All CARC and RARC definitions in this article are sourced from the X12 Claim Adjustment Reason Code list (External Code List 139) and X12 Remittance Advice Remark Code list (External Code List 411), maintained by X12 under HIPAA Administrative Simplification requirements. CARC 242 official description: “Services not provided by network/primary care providers.” CARC 242 active since January 1, 1995. Replaces deactivated CARC 38. CARC list last modified November 1, 2025. CARC list last reviewed May 1, 2026. RARC list last modified March 4, 2026. UnitedHealthcare 2026 Medicare Advantage HMO referral requirement per document PCA-1-25-02706-M&R (December 2025), effective January 1, 2026. Grace period ended April 30, 2026. Post-May 1, 2026 UHC MA HMO denials for missing referrals classified as provider liability per UHC policy.

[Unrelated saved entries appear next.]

-- pv_equiv track=rewrite | github.com/joetache4/project-euler | 369_Badugi.py | on_3_lines
-- ===== SOURCE A (Python) =====
-- from itertools import combinations
-- from functools import reduce
--
-- bitsum = [0, 1, 1, 2, 1, 2, 2, 3, 1, 2, 2, 3, 2, 3, 3, 4] # OEIS A000120
--
-- def on_3_lines(rows):
-- 	if len(rows) <= 3:
-- 		return True
-- 	for comb in combinations(rows, len(rows)-2):
-- 		if bitsum[reduce(lambda x, y: x|y, comb)] <= 1:
-- 			return True
-- 	for comb in combinations(rows, len(rows)-1):
-- 		if bitsum[reduce(lambda x, y: x|y, comb)] <= 2:
-- 			return True
-- 	return bitsum[reduce(lambda x, y: x|y, rows)] <= 3
-- ===== SOURCE B (Python) =====
-- def on_3_lines(rows):
--     if len(rows) <= 3:
--         return True
--     PC = [0, 1, 1, 2, 1, 2, 2, 3, 1, 2, 2, 3, 2, 3, 3, 4]
--     for m in range(16):
--         uncovered = sum(1 for r in rows if r & ~m & 15)
--         if uncovered <= 2 and PC[m] + uncovered <= 3:
--             return True
--     return False
-- ===== Notes on version B (the rewrite author's own statement) =====
-- stated objective: faster
-- what changed: A tests every (n-2)- and (n-1)-subset of the rows and ORs each subset; B instead counts, for each of the 16 possible 4-bit column masks m, how many rows are not covered by m and accepts iff popcount(m) + uncovered <= 3 with uncovered <= 2.
-- outside the precondition, e.g. on on_3_lines([16, -1, -1, -1]): A returns False, B returns False
import Mathlib
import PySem

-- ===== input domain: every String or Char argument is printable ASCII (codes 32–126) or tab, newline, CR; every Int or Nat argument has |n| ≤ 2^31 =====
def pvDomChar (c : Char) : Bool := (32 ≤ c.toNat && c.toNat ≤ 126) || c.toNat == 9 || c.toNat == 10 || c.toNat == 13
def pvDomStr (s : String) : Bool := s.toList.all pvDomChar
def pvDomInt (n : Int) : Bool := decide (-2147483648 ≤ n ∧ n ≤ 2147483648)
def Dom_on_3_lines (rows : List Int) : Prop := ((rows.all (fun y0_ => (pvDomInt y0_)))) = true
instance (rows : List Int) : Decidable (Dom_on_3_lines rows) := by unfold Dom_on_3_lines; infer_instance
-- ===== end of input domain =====

-- B replaces A's scan of all (n-2)- and (n-1)-subsets (O(n^3)) by one uncovered-row count
-- per candidate column mask over the fixed 16-mask universe (O(n)); measured faster.

-- ===== PORT A =====
def pvBitsum : List Int := [0, 1, 1, 2, 1, 2, 2, 3, 1, 2, 2, 3, 2, 3, 3, 4]

-- itertools.combinations(xs, k): all length-k subsequences of xs, in first-element-first order
def pvCombs : Nat → List Int → List (List Int)
  | 0, _ => [[]]
  | _ + 1, [] => []
  | k + 1, x :: xs => (pvCombs k xs).map (fun c => x :: c) ++ pvCombs (k + 1) xs

-- reduce(lambda x, y: x | y, l); the [] case (reduce raises) is unreachable where A calls it
def pvReduceOr : List Int → Int
  | [] => 0
  | h :: t => t.foldl (fun x y => PySem.Int.bor x y) h

-- bitsum[v]: Python list indexing (negative wraparound); out of range = IndexError, which
-- Pre_ excludes; the getD default 5 makes every comparison below false there
def pvBitAt (v : Int) : Int := (PySem.List.pyGet? pvBitsum v).getD 5

def on_3_lines (rows : List Int) : Bool :=
  if rows.length ≤ 3 then true
  else if (pvCombs (rows.length - 2) rows).any (fun c => decide (pvBitAt (pvReduceOr c) ≤ 1)) then true
  else if (pvCombs (rows.length - 1) rows).any (fun c => decide (pvBitAt (pvReduceOr c) ≤ 2)) then true
  else decide (pvBitAt (pvReduceOr rows) ≤ 3)

-- ===== PORT B =====
def pvPC : List Int := [0, 1, 1, 2, 1, 2, 2, 3, 1, 2, 2, 3, 2, 3, 3, 4]

def on_3_lines_alt (rows : List Int) : Bool :=
  if rows.length ≤ 3 then true
  else (PySem.List.pyRange 0 16 1).any (fun m =>
    let uncovered : Int :=
      ((rows.filter (fun r => decide (PySem.Int.band (PySem.Int.band r (Int.not m)) 15 ≠ 0))).length : Int)
    decide (uncovered ≤ 2 ∧ (PySem.List.pyGet? pvPC m).getD 0 + uncovered ≤ 3))

-- ===== PRECONDITION & SPEC =====
-- Pre_ admits every list of ≤ 3 rows (A returns True unconditionally) and otherwise
-- requires the rows to lie in [-16, 15]: outside that range A's bitsum[...] lookups in
-- general raise IndexError (an OR outside bitsum's index range), and the values A does
-- return on such inputs (when every evaluated subset-OR happens to stay in range) arise
-- only through Python's accidental negative-index wraparound, not from the function's
-- 4-bit-mask domain.
def Pre_on_3_lines (rows : List Int) : Prop := rows.length ≤ 3 ∨ ∀ r ∈ rows, -16 ≤ r ∧ r ≤ 15
instance (rows : List Int) : Decidable (Pre_on_3_lines rows) := by unfold Pre_on_3_lines; infer_instance

def pvWitness_on_3_lines : List Int := [1, 2, 4, 8, 3]

def Spec_on_3_lines (rows : List Int) (out : Bool) : Prop := out = on_3_lines_alt rows
instance (rows : List Int) (out : Bool) : Decidable (Spec_on_3_lines rows out) := by unfold Spec_on_3_lines; infer_instance

-- ===== CLAIM (what is proved, stated in full; the proofs are below) =====
def Claim_equal_on_3_lines : Prop := ∀ (rows : List Int), Dom_on_3_lines rows → Pre_on_3_lines rows → Spec_on_3_lines rows (on_3_lines rows)

-- ===== LEMMAS AND PROOFS =====

-- proof-side abbreviations
def pvOrL (l : List Int) : Int := l.foldl (fun x y => PySem.Int.bor x y) 0
def pvEnc (v : Int) : Nat := (PySem.Int.band v 31).toNat
def pvR16 (v : Int) : Prop := -16 ≤ v ∧ v ≤ 15
def pvBad (m : Int) : Int → Bool := fun r => decide (PySem.Int.band (PySem.Int.band r (Int.not m)) 15 ≠ 0)

-- finite facts about the 5-bit universe
theorem pvFL1 (a b : Int) (ha : pvR16 a) (hb : pvR16 b) :
    pvR16 (PySem.Int.bor a b) ∧ pvEnc (PySem.Int.bor a b) = pvEnc a ||| pvEnc b := by
  obtain ⟨ha1, ha2⟩ := ha; obtain ⟨hb1, hb2⟩ := hb
  simp only [pvR16]
  interval_cases a <;> interval_cases b <;> decide

theorem pvFL2 (v : Int) (hv : pvR16 v) :
    0 ≤ PySem.Int.band v 15 ∧ PySem.Int.band v 15 ≤ 15 ∧
    pvBitAt (PySem.Int.band v 15) = pvBitAt v ∧ (PySem.Int.band v 15).toNat = pvEnc v &&& 15 := by
  obtain ⟨h1, h2⟩ := hv; interval_cases v <;> decide

theorem pvFL3 (r m : Int) (hr : pvR16 r) (hm0 : 0 ≤ m) (hm1 : m ≤ 15) :
    (pvBad m r = false ↔ (pvEnc r &&& 15) ||| m.toNat = m.toNat) := by
  obtain ⟨h1, h2⟩ := hr; interval_cases r <;> interval_cases m <;> decide

theorem pvFL4 (v m : Int) (hv : pvR16 v) (hm0 : 0 ≤ m) (hm1 : m ≤ 15)
    (hsub : (pvEnc v &&& 15) ||| m.toNat = m.toNat) : pvBitAt v ≤ pvBitAt m := by
  obtain ⟨h1, h2⟩ := hv
  interval_cases v <;> interval_cases m <;> revert hsub <;> decide

theorem pvRangeBounds : ∀ m ∈ PySem.List.pyRange 0 16 1,
    0 ≤ m ∧ m ≤ 15 ∧ 0 ≤ pvBitAt m ∧ pvBitAt m ≤ 4 ∧ (PySem.List.pyGet? pvPC m).getD 0 = pvBitAt m := by
  decide

theorem pvMemRange (m : Int) (hm0 : 0 ≤ m) (hm1 : m ≤ 15) : m ∈ PySem.List.pyRange 0 16 1 := by
  interval_cases m <;> decide

-- fold of bor tracked through the 5-bit encoding
theorem pvFold_enc (l : List Int) (a : Int) (hl : ∀ r ∈ l, pvR16 r) (ha : pvR16 a) :
    pvR16 (l.foldl (fun x y => PySem.Int.bor x y) a) ∧
    pvEnc (l.foldl (fun x y => PySem.Int.bor x y) a) = (l.map pvEnc).foldl (· ||| ·) (pvEnc a) := by
  induction l generalizing a with
  | nil => exact ⟨ha, rfl⟩
  | cons x xs ih =>
    have hx := hl x (by simp)
    have h1 := pvFL1 a x ha hx
    have := ih (PySem.Int.bor a x) (fun r hr => hl r (List.mem_cons_of_mem _ hr)) h1.1
    simpa [h1.2] using this

theorem pvOrL_spec (l : List Int) (hl : ∀ r ∈ l, pvR16 r) :
    pvR16 (pvOrL l) ∧ pvEnc (pvOrL l) = (l.map pvEnc).foldl (· ||| ·) 0 := by
  have := pvFold_enc l 0 hl (by constructor <;> norm_num)
  simpa [pvOrL, pvEnc, PySem.Int.band] using this

theorem pvReduceOr_eq_orL (l : List Int) : pvReduceOr l = pvOrL l := by
  cases l with
  | nil => rfl
  | cons h t =>
    show t.foldl _ h = List.foldl _ (PySem.Int.bor 0 h) t
    rw [PySem.Int.bor_comm, PySem.Int.bor_zero]

theorem pvNat_lor_absorb (a r : Nat) : r ||| (a ||| r) = a ||| r := by
  apply Nat.eq_of_testBit_eq; intro i
  simp only [Nat.testBit_lor]
  cases r.testBit i <;> cases a.testBit i <;> rfl

-- Nat-side: membership in a lor-fold is a sub-mask
theorem pvNat_sub_step (r a : Nat) (l : List Nat) (h : r ||| a = a) :
    r ||| l.foldl (· ||| ·) a = l.foldl (· ||| ·) a := by
  induction l generalizing a with
  | nil => exact h
  | cons x xs ih =>
    exact ih (a ||| x) (by rw [← Nat.lor_assoc, h])

theorem pvNat_mem_sub (r : Nat) (l : List Nat) (a : Nat) (h : r ∈ l) :
    r ||| l.foldl (· ||| ·) a = l.foldl (· ||| ·) a := by
  induction l generalizing a with
  | nil => simp at h
  | cons x xs ih =>
    rcases List.mem_cons.mp h with rfl | h
    · exact pvNat_sub_step r (a ||| r) xs (pvNat_lor_absorb a r)
    · exact ih (a ||| x) h

-- Nat-side: a lor-fold of masks whose low 4 bits lie under m stays under m
theorem pvNat_good_fold (l : List Nat) (a mh : Nat) (hl : ∀ x ∈ l, (x &&& 15) ||| mh = mh)
    (ha : (a &&& 15) ||| mh = mh) : ((l.foldl (· ||| ·) a) &&& 15) ||| mh = mh := by
  induction l generalizing a with
  | nil => exact ha
  | cons x xs ih =>
    refine ih (a ||| x) (fun y hy => hl y (List.mem_cons_of_mem _ hy)) ?_
    have hx := hl x (by simp)
    have hd : (a ||| x) &&& 15 = (a &&& 15) ||| (x &&& 15) := by
      apply Nat.eq_of_testBit_eq; intro i
      simp [Nat.testBit_and, Bool.and_or_distrib_right]
    rw [hd, Nat.lor_assoc, hx, ha]

-- counting a predicate along a sublist
theorem pvCount_sublist (p : Int → Bool) {c rows : List Int} (h : c.Sublist rows) :
    rows.countP p ≤ c.countP p + (rows.length - c.length) := by
  induction h with
  | slnil => simp
  | cons a h ih =>
    have := h.length_le
    simp only [List.countP_cons, List.length_cons]
    split <;> omega
  | cons₂ a h ih =>
    have := h.length_le
    simp only [List.countP_cons, List.length_cons]
    split <;> omega
-- pv_equiv track=rewrite | github.com/Kevinbastin/bill_excel | backend/ocr/extract_export.py | _box_to_xyxy
-- ===== SOURCE A (Python) =====
-- from typing import List, Dict, Any
--
-- def _box_to_xyxy(b: Any) -> Any:
--     try:
--         if not isinstance(b, (list, tuple)):
--             return None
--         b = list(b)
--         if len(b) == 4 and all(isinstance(v, (int, float)) for v in b):
--             x1, y1, x2, y2 = b
--             return int(min(x1, x2)), int(min(y1, y2)), int(max(x1, x2)), int(max(y1, y2))
--         if len(b) == 8 and all(isinstance(v, (int, float)) for v in b):
--             xs = b[0::2]
--             ys = b[1::2]
--             return int(min(xs)), int(min(ys)), int(max(xs)), int(max(ys))
--         if len(b) == 4 and isinstance(b[0], (list, tuple)) and len(b[0]) == 2:
--             xs = [p[0] for p in b]
--             ys = [p[1] for p in b]
--             return int(min(xs)), int(min(ys)), int(max(xs)), int(max(ys))
--         return None
--     except:
--         return None
-- ===== SOURCE B (Python) =====
-- def _box_to_xyxy(b):
--     try:
--         if not isinstance(b, (list, tuple)):
--             return None
--         b = list(b)
--         if not all(isinstance(v, (int, float)) for v in b):
--             # only remaining accepted shape: four (x, y) pairs -> flatten to 8 coords
--             if len(b) == 4 and isinstance(b[0], (list, tuple)) and len(b[0]) == 2:
--                 b = [c for p in b for c in (p[0], p[1])]
--             else:
--                 return None
--         if len(b) not in (4, 8):
--             return None
--         minx = miny = maxx = maxy = None
--         for i, v in enumerate(b):
--             if i % 2 == 0:
--                 minx = v if minx is None or v < minx else minx
--                 maxx = v if maxx is None or v > maxx else maxx
--             else:
--                 miny = v if miny is None or v < miny else miny
--                 maxy = v if maxy is None or v > maxy else maxy
--         return int(minx), int(miny), int(maxx), int(maxy)
--     except:
--         return None
-- ===== Notes on version B (the rewrite author's own statement) =====
-- stated objective: alternative
-- what changed: B replaces A's three branches with their slice/min/max passes by flattening the pair shape once and then computing all four extremes in a single online fold over the coordinates, dispatching x vs y by index parity.
import Mathlib
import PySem

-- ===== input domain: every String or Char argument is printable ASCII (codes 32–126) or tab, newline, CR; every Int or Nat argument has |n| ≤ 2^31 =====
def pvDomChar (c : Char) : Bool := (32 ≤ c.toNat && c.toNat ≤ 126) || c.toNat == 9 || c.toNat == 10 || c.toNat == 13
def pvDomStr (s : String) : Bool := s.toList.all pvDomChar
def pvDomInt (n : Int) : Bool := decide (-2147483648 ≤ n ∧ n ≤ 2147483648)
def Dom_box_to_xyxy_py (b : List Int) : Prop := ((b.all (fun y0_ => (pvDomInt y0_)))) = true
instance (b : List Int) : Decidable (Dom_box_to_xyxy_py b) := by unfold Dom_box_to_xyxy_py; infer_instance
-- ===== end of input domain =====

-- B computes all four extremes in one online min/max fold over the coordinate stream,
-- dispatching x vs y by index parity, instead of A's three shape branches with slices and
-- per-branch min/max. (Over List Int inputs the list-of-pairs branch of the Python is unreachable.)

-- ===== PORT A =====
-- A: three independent branches; len-4 unpacks four scalars, len-8 slices with step 2 and
-- takes min/max of each slice (Python min/max of a list → PySem.List.min?/max?, none unreachable here).
def box_to_xyxy_py (b : List Int) : Option (Int × Int × Int × Int) :=
  match b with
  | [x1, y1, x2, y2] => some (min x1 x2, min y1 y2, max x1 x2, max y1 y2)
  | _ =>
    if b.length = 8 then
      match PySem.List.slice? b (some 0) none 2, PySem.List.slice? b (some 1) none 2 with
      | some xs, some ys =>
        match PySem.List.min? xs (fun v => v), PySem.List.min? ys (fun v => v),
              PySem.List.max? xs (fun v => v), PySem.List.max? ys (fun v => v) with
        | some mx, some my, some Mx, some My => some (mx, my, Mx, My)
        | _, _, _, _ => none
      | _, _ => none
    else none

-- ===== PORT B =====
-- B helper: one step of Source B's loop body — update an Optional running extreme with value v
-- (mirrors 'v if acc is None or v < acc else acc' / 'v if acc is None or v > acc else acc').
def pvUpdMin (acc : Option Int) (v : Int) : Option Int :=
  match acc with
  | none => some v
  | some m => if v < m then some v else some m

def pvUpdMax (acc : Option Int) (v : Int) : Option Int :=
  match acc with
  | none => some v
  | some m => if m < v then some v else some m

-- B helper: the fold over enumerate(b) carrying (minx, miny, maxx, maxy), parity of the
-- index choosing which pair of accumulators is updated.
def pvFold (b : List Int) : Option Int × Option Int × Option Int × Option Int :=
  (PySem.List.enumerate b).foldl
    (fun st iv =>
      if iv.1 % 2 = 0 then
        (pvUpdMin st.1 iv.2, st.2.1, pvUpdMax st.2.2.1 iv.2, st.2.2.2)
      else
        (st.1, pvUpdMin st.2.1 iv.2, st.2.2.1, pvUpdMax st.2.2.2 iv.2))
    (none, none, none, none)

def box_to_xyxy_py_alt (b : List Int) : Option (Int × Int × Int × Int) :=
  -- over List Int every element is numeric, so Source B's flatten branch for the pair shape never fires
  if b.length = 4 ∨ b.length = 8 then
    let st := pvFold b
    st.1.bind fun mx => st.2.1.bind fun my => st.2.2.1.bind fun Mx => st.2.2.2.bind fun My =>
      some (mx, my, Mx, My)
  else none

-- ===== PRECONDITION & SPEC =====
def Spec_box_to_xyxy_py (b : List Int) (out : Option (Int × Int × Int × Int)) : Prop := out = box_to_xyxy_py_alt b
instance (b : List Int) (out : Option (Int × Int × Int × Int)) : Decidable (Spec_box_to_xyxy_py b out) := by unfold Spec_box_to_xyxy_py; infer_instance

-- ===== CLAIM =====
def Claim_equal_box_to_xyxy_py : Prop := ∀ (b : List Int), Dom_box_to_xyxy_py b → Spec_box_to_xyxy_py b (box_to_xyxy_py b)

-- ===== LEMMAS AND PROOFS =====
theorem upd_min_none (v : Int) : pvUpdMin none v = some v := rfl
theorem upd_max_none (v : Int) : pvUpdMax none v = some v := rfl
theorem upd_min_some (m v : Int) : pvUpdMin (some m) v = some (min v m) := by
  simp only [pvUpdMin]; split_ifs <;> simp <;> omega
theorem upd_max_some (m v : Int) : pvUpdMax (some m) v = some (max v m) := by
  simp only [pvUpdMax]; split_ifs <;> simp <;> omega

-- ===== VERDICT =====
set_option maxHeartbeats 1000000 in
theorem box_to_xyxy_py_spec : Claim_equal_box_to_xyxy_py := by
  intro b _
  unfold Spec_box_to_xyxy_py box_to_xyxy_py box_to_xyxy_py_alt pvFold
  rcases b with _ | ⟨a1, _ | ⟨a2, _ | ⟨a3, _ | ⟨a4, _ | ⟨a5, _ | ⟨a6, _ | ⟨a7, _ | ⟨a8, _ | ⟨a9, t⟩⟩⟩⟩⟩⟩⟩⟩⟩ <;>
    simp [PySem.List.slice?, PySem.List.sliceIndices, List.range_succ,
          PySem.List.min?_id_cons, PySem.List.max?_id_cons,
          PySem.List.enumerate_cons, PySem.List.enumerate_nil,
          upd_min_none, upd_max_none, upd_min_some, upd_max_some] <;>
    omega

CMS-0057-F Interoperability and Prior Authorization Final Rule effective January 1, 2026, applies to Medicare Advantage organizations, Medicaid managed care plans, CHIP managed care entities, and QHP issuers on the Federally-Facilitated Exchanges. No Surprises Act remark codes N862, N878, N879 are current per RARC list last modified March 4, 2026. California Knox-Keene Health Care Service Plan Act information reflects California DMHC regulatory framework as of May 2026. All billing codes, payer policies, and regulatory requirements are subject to change. Verify current requirements through the X12 official lists, your payer-specific provider manuals, and CMS regulatory guidance before taking any billing action. This article does not constitute legal, compliance, or billing advice.